Recommended as the default search type for most use cases.

Search for complete content files (not chunks) by metadata. This is useful when you want to find whole files rather than text snippets.

Difference from chunk search: - search_content_chunks(): Returns text snippets from within files - search_contents(): Returns complete file metadata objects

Use cases: - Listing all files in a folder - Finding files by title, creation date, or custom metadata - Getting files uploaded to a specific chat

Full Examples

Full Examples Content Search (Click to expand)
# %%
from pathlib import Path

from dotenv import dotenv_values

from unique_toolkit import (
    KnowledgeBaseService,
)
from unique_toolkit.content.schemas import (
    ContentSearchType,
)

kb_service = KnowledgeBaseService.from_settings()
demo_env_vars = dotenv_values(Path(__file__).parent / "demo.env")
scope_id = demo_env_vars.get("UNIQUE_SCOPE_ID") or "unknown"
# Search for content using vector similarity
content_chunks = kb_service.search_content_chunks(
    search_string="Harry Potter",
    search_type=ContentSearchType.VECTOR,
    limit=10,
    score_threshold=0.7,  # Only return results with high similarity
    scope_ids=[scope_id],
)

print(f"Found {len(content_chunks)} relevant chunks")
for i, chunk in enumerate(content_chunks[:3]):
    print(f"  {i + 1}. {chunk.text[:100]}...")
# %%
from pathlib import Path

from dotenv import dotenv_values

from unique_toolkit import (
    KnowledgeBaseService,
)
from unique_toolkit.content.schemas import (
    ContentSearchType,
)

kb_service = KnowledgeBaseService.from_settings()
demo_env_vars = dotenv_values(Path(__file__).parent / "demo.env")
scope_id = demo_env_vars.get("UNIQUE_SCOPE_ID") or "unknown"
# Combined semantic and keyword search for best results
content_chunks = kb_service.search_content_chunks(
    search_string="Harry Potter",
    search_type=ContentSearchType.COMBINED,
    limit=15,
    search_language="english",
    scope_ids=[scope_id],  # Limit to specific scopes if configured
)

print(f"Combined search found {len(content_chunks)} chunks")
# %%
from pathlib import Path

from dotenv import dotenv_values

from unique_toolkit import (
    KnowledgeBaseService,
)

kb_service = KnowledgeBaseService.from_settings()
demo_env_vars = dotenv_values(Path(__file__).parent / "demo.env")
scope_id = demo_env_vars.get("UNIQUE_SCOPE_ID") or "unknown"
# Search for specific content files
contents = kb_service.search_contents(
    where={"title": {"contains": "manual"}},
)

Best Practices

Security Considerations

  1. Prefer Memory Operations: Always prefer download_content_to_bytes() and upload_content_from_bytes() to avoid disk-based information leakage.

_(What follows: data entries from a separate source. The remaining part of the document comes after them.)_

-- ===== VERDICT (by name: the statement is the Claim_ definition above) =====
theorem megaprime_count_spec : Claim_equal_megaprime_count := by
  intro a b _
  unfold Spec_megaprime_count megaprime_count megaprime_count_alt
  have hfun : (fun (count j : Int) =>
      if isprimeA j then
        if digitsOK (PySem.Int.toChars j) then count + 1 else count
      else count)
      = (fun (count j : Int) =>
          if (descN (0:Int).toNat j.toNat && isprimeB j) then count + 1 else count) := by
    funext count j
    rw [Int.toNat_zero, ← pred_eq j]
    by_cases h1 : isprimeA j <;> by_cases h2 : digitsOK (PySem.Int.toChars j) <;>
      simp [h1, h2]
  rw [hfun, PySem.List.foldl_if_add_one, zero_add]
  have hnodup := (PySem.List.nodup_pyRange_one a (b+1)).filter
    (fun y => descN (0:Int).toNat y.toNat && isprimeB y)
  have hcard : (FS a b 0).card
      = ((PySem.List.pyRange a (b+1)).filter
          (fun y => descN (0:Int).toNat y.toNat && isprimeB y)).length := by
    exact List.toFinset_card_of_nodup hnodup
  rw [List.countP_eq_length_filter]
  have hfuel : b < (10*0+2) * 10^(b.toNat+1) := by
    have h1 : b ≤ (b.toNat : Int) := Int.self_le_toNat b
    have h2 : b.toNat < 10 ^ (b.toNat+1) :=
      lt_of_lt_of_le (Nat.lt_pow_self (by norm_num))
        (Nat.pow_le_pow_right (by norm_num) (by omega))
    have h3 : ((b.toNat : Int)) < (10:Int) ^ (b.toNat+1) := by exact_mod_cast h2
    have h4 : (0:Int) < 10 ^ (b.toNat+1) := by positivity
    omega
  rw [goB_eq (b.toNat+1) a b 0 (by omega) hfuel, hcard]
-- pv_equiv track=rewrite | github.com/oskar-sjokvist/TI4Botten | src/game/utility.py | generate_valid_source_references
-- ===== SOURCE A (Python) =====
-- from collections import defaultdict
-- from typing import Dict, Set
--
-- def generate_valid_source_references(sources) -> Dict[str, str]:
--
--     # Build shortforms
--     valid_shortforms: Dict[str, Set[str]] = defaultdict(set)
--     for source in sources:
--         words = source.split()
--         if not words:
--             continue
--
--         # Initials in mixed, lower, and upper case
--         initials = "".join(word[0] for word in words)
--         valid_shortforms[source].update(
--             {initials, initials.lower(), initials.upper()}
--         )
--
--         # First word logic (skip "a" or "the")
--         first_word_index = (
--             1 if words[0].lower() in {"a", "the"} and len(words) > 1 else 0
--         )
--         first_word = words[first_word_index]
--         valid_shortforms[source].update(
--             {first_word, first_word.lower(), first_word.upper()}
--         )
--
--     # Uniqueness check
--     shortform_to_sources = defaultdict(list)
--     for source, shortforms in valid_shortforms.items():
--         for sf in shortforms:
--             shortform_to_sources[sf].append(source)
--
--     # Keep only unique mappings
--     shortform_mapping = {
--         sf: srcs[0] for sf, srcs in shortform_to_sources.items() if len(srcs) == 1
--     }
--
--     # Always map full sources to themselves
--     shortform_mapping.update({src: src for src in sources})
--
--     return shortform_mapping
-- ===== SOURCE B (Python) =====
-- def generate_valid_source_references(sources):
--     def shortforms(source):
--         words = source.split()
--         if not words:
--             return []
--         initials = "".join(word[0] for word in words)
--         idx = 1 if words[0].lower() in ("a", "the") and len(words) > 1 else 0
--         first_word = words[idx]
--         return list(dict.fromkeys(
--             [initials, initials.lower(), initials.upper(),
--              first_word, first_word.lower(), first_word.upper()]))
--
--     mapping = {}
--     conflict = set()
--     for source in dict.fromkeys(sources):
--         for sf in shortforms(source):
--             if sf in conflict:
--                 continue
--             if sf in mapping:
--                 del mapping[sf]
--                 conflict.add(sf)
--             else:
--                 mapping[sf] = source
--     mapping.update({src: src for src in sources})
--     return mapping
-- ===== Notes on version B (the rewrite author's own statement) =====
-- stated objective: alternative
-- what changed: Replaces A's three staged passes (source->shortform-set dict, then inverted shortform->sources index, then filter to unique entries) by a single pass over the deduplicated sources that resolves uniqueness online with one mapping dict and a conflict set (first sighting assigns, second sighting deletes and blacklists).
import Mathlib
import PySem

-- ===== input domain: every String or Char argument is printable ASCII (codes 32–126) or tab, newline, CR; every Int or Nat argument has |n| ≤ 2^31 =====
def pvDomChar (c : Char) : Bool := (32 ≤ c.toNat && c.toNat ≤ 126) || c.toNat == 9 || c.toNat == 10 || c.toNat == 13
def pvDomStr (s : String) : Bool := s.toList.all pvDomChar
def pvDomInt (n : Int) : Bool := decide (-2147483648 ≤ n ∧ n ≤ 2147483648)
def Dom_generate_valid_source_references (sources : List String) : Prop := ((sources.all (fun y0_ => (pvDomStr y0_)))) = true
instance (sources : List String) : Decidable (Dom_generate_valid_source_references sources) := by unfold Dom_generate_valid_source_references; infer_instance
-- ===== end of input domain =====

-- B resolves shortform uniqueness in ONE pass over the deduplicated sources (a mapping dict plus
-- a conflict blacklist) instead of A's three staged passes (per-source shortform sets, an inverted
-- shortform->sources index, then a filter to unique entries); same result, objective: alternative.

-- ===== PORT A =====
-- 'word[0]' of a word produced by split() never raises (split words are nonempty), so 'headD' never
-- hits its default; ''.join of the one-character strings word[0] is String.ofList of those characters.
def generate_valid_source_references (sources : List String) : List (String × String) :=
  let valid : PySem.Dict String (PySem.Set String) :=
    sources.foldl (fun d source =>
      let words := PySem.Str.split₀ source
      if words.isEmpty then d
      else
        let initials := String.ofList (words.map (fun w => w.toList.headD ' '))
        let d := d.modify source PySem.Set.empty (fun s =>
          PySem.Set.update s [initials, PySem.Str.lower initials, PySem.Str.upper initials])
        let fwi : Nat := if (PySem.Str.lower (words.headD "") == "a"
                            || PySem.Str.lower (words.headD "") == "the")
                            && decide (1 < words.length) then 1 else 0
        let firstWord := words.getD fwi ""
        d.modify source PySem.Set.empty (fun s =>
          PySem.Set.update s [firstWord, PySem.Str.lower firstWord, PySem.Str.upper firstWord]))
      PySem.Dict.empty
  let s2s : PySem.Dict String (List String) :=
    valid.items.foldl (fun d p =>
      p.2.foldl (fun d sf => d.modify sf [] (fun l => l ++ [p.1])) d) PySem.Dict.empty
  let mapping : PySem.Dict String String :=
    s2s.items.foldl (fun m p =>
      if p.2.length == 1 then m.insert p.1 (p.2.headD "") else m) PySem.Dict.empty
  let idmap : PySem.Dict String String :=
    sources.foldl (fun d src => d.insert src src) PySem.Dict.empty
  (mapping.update idmap.items).items

-- ===== PORT B =====
def pvShortforms (source : String) : List String :=
  let words := PySem.Str.split₀ source
  if words.isEmpty then []
  else
    let initials := String.ofList (words.map (fun w => w.toList.headD ' '))
    let idx : Nat := if (PySem.Str.lower (words.headD "") == "a"
                        || PySem.Str.lower (words.headD "") == "the")
                        && decide (1 < words.length) then 1 else 0
    let firstWord := words.getD idx ""
    PySem.List.dedup [initials, PySem.Str.lower initials, PySem.Str.upper initials,
                      firstWord, PySem.Str.lower firstWord, PySem.Str.upper firstWord]

def generate_valid_source_references_alt (sources : List String) : List (String × String) :=
  let core :=
    (PySem.List.dedup sources).foldl
      (fun (mc : PySem.Dict String String × PySem.Set String) source =>
        (pvShortforms source).foldl (fun mc sf =>
          if PySem.Set.contains mc.2 sf then mc
          else if mc.1.contains sf then (mc.1.erase sf, PySem.Set.add mc.2 sf)
          else (mc.1.insert sf source, mc.2)) mc)
      (PySem.Dict.empty, PySem.Set.empty)
  let mapping := core.1
  let idmap : PySem.Dict String String :=
    sources.foldl (fun d src => d.insert src src) PySem.Dict.empty
  (mapping.update idmap.items).items

-- ===== PRECONDITION & SPEC =====
def Spec_generate_valid_source_references (sources : List String) (out : List (String × String)) : Prop := out = generate_valid_source_references_alt sources
instance (sources : List String) (out : List (String × String)) : Decidable (Spec_generate_valid_source_references sources out) := by unfold Spec_generate_valid_source_references; infer_instance

-- ===== CLAIM (what is proved, stated in full; the proofs are below) =====
def Claim_equal_generate_valid_source_references : Prop := ∀ (sources : List String), Dom_generate_valid_source_references sources → Spec_generate_valid_source_references sources (generate_valid_source_references sources)

-- ===== LEMMAS AND PROOFS =====

theorem pv_ofList_filter {α : Type} [BEq α] [LawfulBEq α] (p : α → Bool) (l : List α) :
    PySem.Set.ofList (l.filter p) = (PySem.Set.ofList l).filter p := by
  induction l using List.reverseRecOn with
  | nil => rfl
  | append_singleton xs x ih =>
    rw [List.filter_append, PySem.Set.ofList_append_singleton]
    by_cases hp : p x = true
    · simp only [List.filter_cons, hp, if_pos, List.filter_nil, PySem.Set.ofList_append_singleton, ih]
      by_cases hx : x ∈ PySem.Set.ofList xs
      · rw [PySem.Set.add_of_mem hx, PySem.Set.add_of_mem (by simp [List.mem_filter, hx, hp])]
      · rw [PySem.Set.add_of_not_mem hx, PySem.Set.add_of_not_mem (by simp [List.mem_filter, hx]),
          List.filter_append]
        simp [hp]
    · have hnil : List.filter p [x] = [] := by simp [hp]
      rw [hnil, List.append_nil, ih]
      by_cases hx : x ∈ PySem.Set.ofList xs
      · rw [PySem.Set.add_of_mem hx]
      · rw [PySem.Set.add_of_not_mem hx, List.filter_append, hnil, List.append_nil]

theorem pv_foldl_if_insert {κ ν β : Type} [BEq κ] (l : List β) (cnd : β → Bool) (k : β → κ)
    (v : β → ν) (m : PySem.Dict κ ν) :
    l.foldl (fun m p => if cnd p then m.insert (k p) (v p) else m) m
      = (l.filter cnd).foldl (fun m p => m.insert (k p) (v p)) m := by
  induction l generalizing m with
  | nil => rfl
  | cons a l ih =>
    by_cases h : cnd a = true
    · simp [List.filter_cons, h, List.foldl_cons, ih]
    · simp [List.filter_cons, h, List.foldl_cons, ih]

theorem pv_insert_mem_self {κ ν : Type} [BEq κ] [LawfulBEq κ] (d : PySem.Dict κ ν) (k : κ) (v : ν)
    (h : (k, v) ∈ d.items) (hnd : d.keys.Nodup) : d.insert k v = d := by
  have hc : d.contains k = true := by
    rw [PySem.Dict.contains_iff_mem_keys]
    exact PySem.Dict.mem_keys_of_mem_items _ h
  apply PySem.Dict.ext
  rw [PySem.Dict.items_insert_of_contains _ _ hc]
  conv_rhs => rw [show d.items = d.items.map id from (List.map_id d.items).symm]
  apply List.map_congr_left
  intro p hp
  by_cases hk : (p.1 == k) = true
  · simp only [hk, if_pos]
    have h1 : d.get? p.1 = some p.2 := PySem.Dict.get?_of_mem_items _ hp hnd
    have h2 : d.get? k = some v := PySem.Dict.get?_of_mem_items _ h hnd
    have : p.1 = k := by simpa using hk
    rw [this] at h1; rw [h1] at h2
    exact Prod.ext this.symm (by simpa using h2.symm)
  · simp [hk, id]

def pvSix (source : String) : List String :=
  let words := PySem.Str.split₀ source
  let initials := String.ofList (words.map (fun w => w.toList.headD ' '))
  let idx : Nat := if (PySem.Str.lower (words.headD "") == "a"
                      || PySem.Str.lower (words.headD "") == "the")
                      && decide (1 < words.length) then 1 else 0
  let firstWord := words.getD idx ""
  [initials, PySem.Str.lower initials, PySem.Str.upper initials,
   firstWord, PySem.Str.lower firstWord, PySem.Str.upper firstWord]

def pvGood (source : String) : Bool := !(PySem.Str.split₀ source).isEmpty

def pvSfs (source : String) : PySem.Set String := PySem.Set.ofList (pvSix source)

theorem pv_sfs_update_sub (x : String) (L : List String) (h : ∀ y ∈ L, y ∈ pvSix x) :
    PySem.Set.update (pvSfs x) L = pvSfs x := by
  rw [PySem.Set.update_eq_append_filter]
  have : List.filter (fun y => !(pvSfs x).contains y) (PySem.Set.ofList L) = [] := by
    rw [List.filter_eq_nil_iff]
    intro a ha
    have : a ∈ pvSfs x := (PySem.Set.mem_ofList _ _).mpr (h a ((PySem.Set.mem_ofList _ _).mp ha))
    simp [PySem.Set.contains_iff, this]
  rw [this, List.append_nil]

  2. Temporary File Cleanup: When using temporary files, always clean them up:

    import tempfile
    import os
    
    temp_dir = tempfile.mkdtemp()
    try:
        # Your file operations
        pass
    finally:
        # Clean up all files in temp directory
        import shutil
        shutil.rmtree(temp_dir)
    

  3. Secure File Names: Use random names for temporary files to prevent information leakage through file names.